Thanks for the support!

And we have a real time table because it was sold to the customer as having a real time table because in the requirements the customer specified a real time table :roll_eyes:

Personally I would have loved to have built a nice responsive Perspective screen, but the display of the data wasn’t our scope, and for some reason the sales people and whatnot above me are obscuring that we used an HMI system merely as a data aggregation platform. :roll_eyes: :roll_eyes: :roll_eyes:

I do agree with this, that tall/long tables are far more difficult to work with. For circumstances where you have variable “columns” though, they’re the only way to go. This isn’t really the case here, however it would mean not having to edit the sql table definition each time a new tag is added which is where I was coming from - although the frequency that this happens needs to be considered as well, more frequently e.g. every day might call for a more dynamic process, but if these changes especially to addition of columns happen every so often, who cares, make the process a little longer and make it static and wide.
For a dev who has a SQL background, editing the SQL table definition isn’t really an issue, but for an operator or “lesser” dev, it might be.

1 Like

When I started this process I was a bit disappointed that I couldn’t parameterize a Transaction Group (which includes functionality for automatically modifying the table to keep it in synch with the query), and that Named Queries are parameterized (thus only having to deal with one SQL query), but don’t include the table modifying functionality.

So for my application I seemed to have the worst of both worlds.

To be honest, I don’t think I’d ever use transaction groups. Maybe they have a place, but for the price, the fixed formats, and the slight learning curve (I actually still have no idea how to use them, so maybe that also sways my opinion), I would much rather just script my queries to insert data :man_shrugging:

I just don’t feel that I would have the flexibility I might need to do they things I’d want to do, and that I’d then end up doing it in script anyway.

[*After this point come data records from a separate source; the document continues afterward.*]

-- pv_equiv track=rewrite | github.com/y1141335509/6515Exams | HW5/hw5/cs6515_friendly_competition.py | FriendlyCompetition
-- ===== SOURCE A (Python) =====
-- def FriendlyCompetition(A: list[int]) -> int:
--     def merge_sort_count(subarr: list[int]) -> tuple[int, int]:
--         if len(subarr) <= 1:
--             return subarr, 0
--         mid = len(subarr) // 2
--         left, left_count = merge_sort_count(subarr[:mid])
--         right, right_count = merge_sort_count(subarr[mid:])
--         merged, merge_count = merge_and_count(left, right)
--         return merged, left_count + right_count + merge_count
--
--     def merge_and_count(left: list[int], right: list[int]) -> tuple[list[int], int]:
--         count = 0
--         merged = []
--         i, j = 0, 0
--         while i < len(left) and j < len(right):
--             if left[i] < right[j]:
--                 count += len(right) - j
--                 merged.append(left[i])
--                 i += 1
--             else:
--                 merged.append(right[j])
--                 j += 1
--         merged += left[i:]
--         merged += right[j:]
--         return merged, count
--     _, total_count = merge_sort_count(A)
--     return total_count
-- ===== SOURCE B (Python) =====
-- def FriendlyCompetition(A: list[int]) -> int:
--     # Count pairs i < j with A[i] < A[j] directly: peel the first element,
--     # compare it with everything after it, repeat on the rest.
--     count = 0
--     rest = A
--     while rest:
--         x, rest = rest[0], rest[1:]
--         for y in rest:
--             if x < y:
--                 count += 1
--     return count
-- ===== Notes on version B (the rewrite author's own statement) =====
-- stated objective: simpler
-- what changed: Replaces the divide-and-conquer merge-sort pair counting with a plain peel-the-head nested scan that keeps only a running counter (no sorting, no merging).
import Mathlib
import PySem

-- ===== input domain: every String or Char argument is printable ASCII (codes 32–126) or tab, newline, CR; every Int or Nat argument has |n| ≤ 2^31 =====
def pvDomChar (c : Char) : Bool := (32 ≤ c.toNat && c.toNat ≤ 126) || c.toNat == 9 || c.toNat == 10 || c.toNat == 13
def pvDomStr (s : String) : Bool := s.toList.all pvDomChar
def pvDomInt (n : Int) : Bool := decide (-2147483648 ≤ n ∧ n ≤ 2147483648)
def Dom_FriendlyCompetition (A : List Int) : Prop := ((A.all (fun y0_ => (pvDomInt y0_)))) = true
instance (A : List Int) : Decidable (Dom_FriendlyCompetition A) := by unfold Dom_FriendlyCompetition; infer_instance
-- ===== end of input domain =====

-- B replaces merge-sort pair counting by a direct peel-the-head nested scan (simpler, not faster).

-- ===== PORT A =====
-- merge_and_count: the while loop consumes the fronts of left/right; 'count += len(right) - j'
-- is the length of the remaining right part.
def pvMergeCount : List Int → List Int → List Int × Int
  | [], r => (r, 0)
  | a :: l, [] => (a :: l, 0)
  | a :: l, b :: r =>
    if a < b then
      let m := pvMergeCount l (b :: r)
      (a :: m.1, m.2 + ((b :: r).length : Int))
    else
      let m := pvMergeCount (a :: l) r
      (b :: m.1, m.2)

-- merge_sort_count: recursion on the two slices subarr[:mid] and subarr[mid:].
def pvMSC (subarr : List Int) : List Int × Int :=
  if h : subarr.length ≤ 1 then (subarr, 0)
  else
    let mid := subarr.length / 2
    let L := pvMSC (PySem.List.slice subarr none (some (mid : Int)))
    let R := pvMSC (PySem.List.slice subarr (some (mid : Int)) none)
    let M := pvMergeCount L.1 R.1
    (M.1, L.2 + R.2 + M.2)
termination_by subarr.length
decreasing_by
  · rw [PySem.List.slice_to_natCast]; simp [List.length_take]; omega
  · rw [PySem.List.slice_from_natCast]; simp [List.length_drop]; omega

def FriendlyCompetition (A : List Int) : Int := (pvMSC A).2

-- ===== PORT B =====
-- the while loop: peel the head, count heads beaten by a later element, recurse on the rest.
def pvAltLoop : List Int → Int → Int
  | [], count => count
  | x :: rest, count =>
      pvAltLoop rest (rest.foldl (fun c y => if x < y then c + 1 else c) count)

def FriendlyCompetition_alt (A : List Int) : Int := pvAltLoop A 0

-- ===== PRECONDITION & SPEC =====
def Spec_FriendlyCompetition (A : List Int) (out : Int) : Prop := out = FriendlyCompetition_alt A
instance (A : List Int) (out : Int) : Decidable (Spec_FriendlyCompetition A out) := by unfold Spec_FriendlyCompetition; infer_instance

-- ===== CLAIM (what is proved, stated in full; the proofs are below) =====
def Claim_equal_FriendlyCompetition : Prop := ∀ (A : List Int), Dom_FriendlyCompetition A → Spec_FriendlyCompetition A (FriendlyCompetition A)

-- ===== LEMMAS AND PROOFS =====

-- number of elements of r strictly greater than x
def pvCnt (x : Int) (r : List Int) : Int := ((r.countP (fun y => decide (x < y)) : Nat) : Int)

-- number of pairs i < j with xs[i] < xs[j]
def pvInv : List Int → Int
  | [] => 0
  | x :: rest => pvCnt x rest + pvInv rest

-- number of cross pairs (x from l, y from r) with x < y
def pvCross (l r : List Int) : Int := (l.map (fun x => pvCnt x r)).sum

theorem pvCnt_cons (x b : Int) (r : List Int) :
    pvCnt x (b :: r) = (if x < b then 1 else 0) + pvCnt x r := by
  by_cases h : x < b <;> simp [pvCnt, List.countP_cons, h] <;> omega

theorem pvCnt_append (x : Int) (r s : List Int) :
    pvCnt x (r ++ s) = pvCnt x r + pvCnt x s := by
  simp [pvCnt, List.countP_append]

theorem pvCnt_perm (x : Int) {r r' : List Int} (h : r.Perm r') : pvCnt x r = pvCnt x r' := by
  simp [pvCnt, h.countP_eq]

theorem pvCross_perm {l l' r r' : List Int} (hl : l.Perm l') (hr : r.Perm r') :
    pvCross l r = pvCross l' r' := by
  unfold pvCross
  have h1 : ∀ m : List Int, m.map (fun x => pvCnt x r) = m.map (fun x => pvCnt x r') := by
    intro m; exact List.map_congr_left (fun x _ => pvCnt_perm x hr)
  rw [h1]
  exact (hl.map (fun x => pvCnt x r')).sum_eq

theorem pvInv_append (l r : List Int) :
    pvInv (l ++ r) = pvInv l + pvInv r + pvCross l r := by
  induction l with
  | nil => simp [pvInv, pvCross]
  | cons x l ih =>
      simp only [List.cons_append, pvInv, ih, pvCnt_append, pvCross, List.map_cons, List.sum_cons]
      ring

theorem pvAltLoop_foldl (x : Int) (rest : List Int) (c : Int) :
    rest.foldl (fun c y => if x < y then c + 1 else c) c = c + pvCnt x rest := by
  induction rest generalizing c with
  | nil => simp [pvCnt]
  | cons y rest ih =>
      simp only [List.foldl_cons, ih, pvCnt_cons]
      split_ifs <;> ring

theorem pvAltLoop_eq (rest : List Int) (c : Int) : pvAltLoop rest c = c + pvInv rest := by
  induction rest generalizing c with
  | nil => simp [pvAltLoop, pvInv]
  | cons x rest ih => simp only [pvAltLoop, pvAltLoop_foldl, ih, pvInv]; ring

-- merge lemma: on sorted inputs, merge returns a sorted permutation of l ++ r and counts the cross pairs
theorem pvMergeCount_spec : ∀ (l r : List Int),
    l.Pairwise (· ≤ ·) → r.Pairwise (· ≤ ·) →
    (pvMergeCount l r).1.Perm (l ++ r) ∧ (pvMergeCount l r).1.Pairwise (· ≤ ·) ∧
      (pvMergeCount l r).2 = pvCross l r
  | [], r, _, hr => by simp [pvMergeCount, pvCross, hr]
  | a :: l, [], hl, _ => by simp [pvMergeCount, pvCross, pvCnt, hl]
  | a :: l, b :: r, hl, hr => by
      rw [pvMergeCount]
      by_cases hab : a < b
      · have ih := pvMergeCount_spec l (b :: r) (List.Pairwise.of_cons hl) hr
        simp only [if_pos hab]
        refine ⟨(ih.1.cons a).trans (List.Perm.refl _), ?_, ?_⟩
        · refine List.pairwise_cons.2 ⟨?_, ih.2.1⟩
          intro y hy
          have hy' : y ∈ l ++ (b :: r) := ih.1.mem_iff.mp hy
          rcases List.mem_append.1 hy' with h | h
          · exact List.rel_of_pairwise_cons hl h
          · rcases List.mem_cons.1 h with rfl | h
            · exact le_of_lt hab
            · exact le_trans (le_of_lt hab) (List.rel_of_pairwise_cons hr h)
        · have hcnt : pvCnt a (b :: r) = ((b :: r).length : Int) := by
            unfold pvCnt
            have : (b :: r).countP (fun y => decide (a < y)) = (b :: r).length := by
              apply List.countP_eq_length.2
              intro y hy
              rcases List.mem_cons.1 hy with rfl | hy
              · simpa using hab
              · simpa using lt_of_lt_of_le hab (List.rel_of_pairwise_cons hr hy)
            rw [this]
          simp only [ih.2.2, pvCross, List.map_cons, List.sum_cons, hcnt]
          ring
      · have ih := pvMergeCount_spec (a :: l) r hl (List.Pairwise.of_cons hr)
        simp only [if_neg hab]
        have hperm : (b :: (pvMergeCount (a :: l) r).1).Perm (a :: l ++ b :: r) := by
          have h2 := ih.1.cons b
          exact h2.trans (List.perm_middle (a := b) (l₁ := a :: l) (l₂ := r)).symm
        refine ⟨hperm, ?_, ?_⟩
        · refine List.pairwise_cons.2 ⟨?_, ih.2.1⟩
          intro y hy
          have hy' : y ∈ (a :: l) ++ r := ih.1.mem_iff.mp hy
          have hba : b ≤ a := le_of_not_gt hab
          rcases List.mem_append.1 hy' with h | h
          · rcases List.mem_cons.1 h with rfl | h
            · exact hba
            · exact le_trans hba (List.rel_of_pairwise_cons hl h)
          · exact List.rel_of_pairwise_cons hr h
        · -- no element of a :: l is < b, so dropping b changes no cross count
          rw [ih.2.2]
          unfold pvCross
          apply congrArg
          apply List.map_congr_left
          intro x hx
          have hbx : b ≤ x := by
            rcases List.mem_cons.1 hx with rfl | hx
            · exact le_of_not_gt hab
            · exact le_trans (le_of_not_gt hab) (List.rel_of_pairwise_cons hl hx)
          rw [pvCnt_cons, if_neg (by omega)]
          ring_nf

theorem pvMSC_spec : ∀ (xs : List Int),
    (pvMSC xs).1.Perm xs ∧ (pvMSC xs).1.Pairwise (· ≤ ·) ∧ (pvMSC xs).2 = pvInv xs := by
  intro xs
  induction hn : xs.length using Nat.strong_induction_on generalizing xs with
  | _ n ih =>
    subst hn
    rw [pvMSC]
    by_cases h : xs.length ≤ 1
    · rw [dif_pos h]
      interval_cases hl : xs.length
      · obtain rfl : xs = [] := List.length_eq_zero_iff.1 hl
        simp [pvInv]
      · obtain ⟨a, rfl⟩ : ∃ a, xs = [a] := List.length_eq_one_iff.1 hl
        simp [pvInv, pvCnt]
    · rw [dif_neg h]
      set mid := xs.length / 2 with hmid
      have hsl : PySem.List.slice xs none (some (mid : Int)) = xs.take mid :=
        PySem.List.slice_to_natCast xs mid
      have hsr : PySem.List.slice xs (some (mid : Int)) none = xs.drop mid :=
        PySem.List.slice_from_natCast xs mid
      have hlt1 : (xs.take mid).length < xs.length := by
        simp [List.length_take]; omega
      have hlt2 : (xs.drop mid).length < xs.length := by
        simp [List.length_drop]; omega
      have ihL := ih (PySem.List.slice xs none (some (mid : Int))).length
        (by rw [hsl]; exact hlt1) _ rfl
      have ihR := ih (PySem.List.slice xs (some (mid : Int)) none).length
        (by rw [hsr]; exact hlt2) _ rfl
      have hm := pvMergeCount_spec _ _ ihL.2.1 ihR.2.1
      have hLp : (pvMSC (PySem.List.slice xs none (some (mid : Int)))).1.Perm (xs.take mid) := by
        rw [hsl] at ihL ⊢; exact ihL.1
      have hRp : (pvMSC (PySem.List.slice xs (some (mid : Int)) none)).1.Perm (xs.drop mid) := by
        rw [hsr] at ihR ⊢; exact ihR.1
      refine ⟨?_, hm.2.1, ?_⟩
      · exact hm.1.trans ((hLp.append hRp).trans (by rw [List.take_append_drop]))
      · have hcross : (pvMergeCount (pvMSC (PySem.List.slice xs none (some (mid : Int)))).1
            (pvMSC (PySem.List.slice xs (some (mid : Int)) none)).1).2
            = pvCross (xs.take mid) (xs.drop mid) := by
          rw [hm.2.2]; exact pvCross_perm hLp hRp
        have hinv : pvInv xs = pvInv (xs.take mid) + pvInv (xs.drop mid)
            + pvCross (xs.take mid) (xs.drop mid) := by
          conv_lhs => rw [← List.take_append_drop mid xs]
          exact pvInv_append _ _
        have hfin : (pvMSC (PySem.List.slice xs none (some (mid : Int)))).2
            + (pvMSC (PySem.List.slice xs (some (mid : Int)) none)).2
            + (pvMergeCount (pvMSC (PySem.List.slice xs none (some (mid : Int)))).1
                (pvMSC (PySem.List.slice xs (some (mid : Int)) none)).1).2 = pvInv xs := by
          rw [hcross, ihL.2.2, ihR.2.2, hsl, hsr, hinv]
        exact hfin

-- ===== VERDICT (by name: the statement is the Claim_ definition above) =====
theorem FriendlyCompetition_spec : Claim_equal_FriendlyCompetition := by
  intro A _
  unfold Spec_FriendlyCompetition FriendlyCompetition FriendlyCompetition_alt
  rw [(pvMSC_spec A).2.2, pvAltLoop_eq]
  ring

I was lured by the empty promise of not having to maintain the SQL table.

I prioritize laziness over having to design something :rofl:

1 Like

Laziness often means KISS is being applied :wink: but sometimes the butter knife option just doesn’t cut the tomato

The purpose of transaction groups is to provide a drag-and-drop experience for people needing to set up wide-format recordings. And custom recipe handling (via drag-and-drop).

I use them for my clients’ sake. So they can take care of them without me.

The primary exception is when what would have been a transaction group has a handshake requirement with the machine cycle. The success/failure flags in transaction groups have to be reset externally, and that violates one of my rules to avoid race conditions. ):

I use a state machine when I can, so there is never a chance for race condition.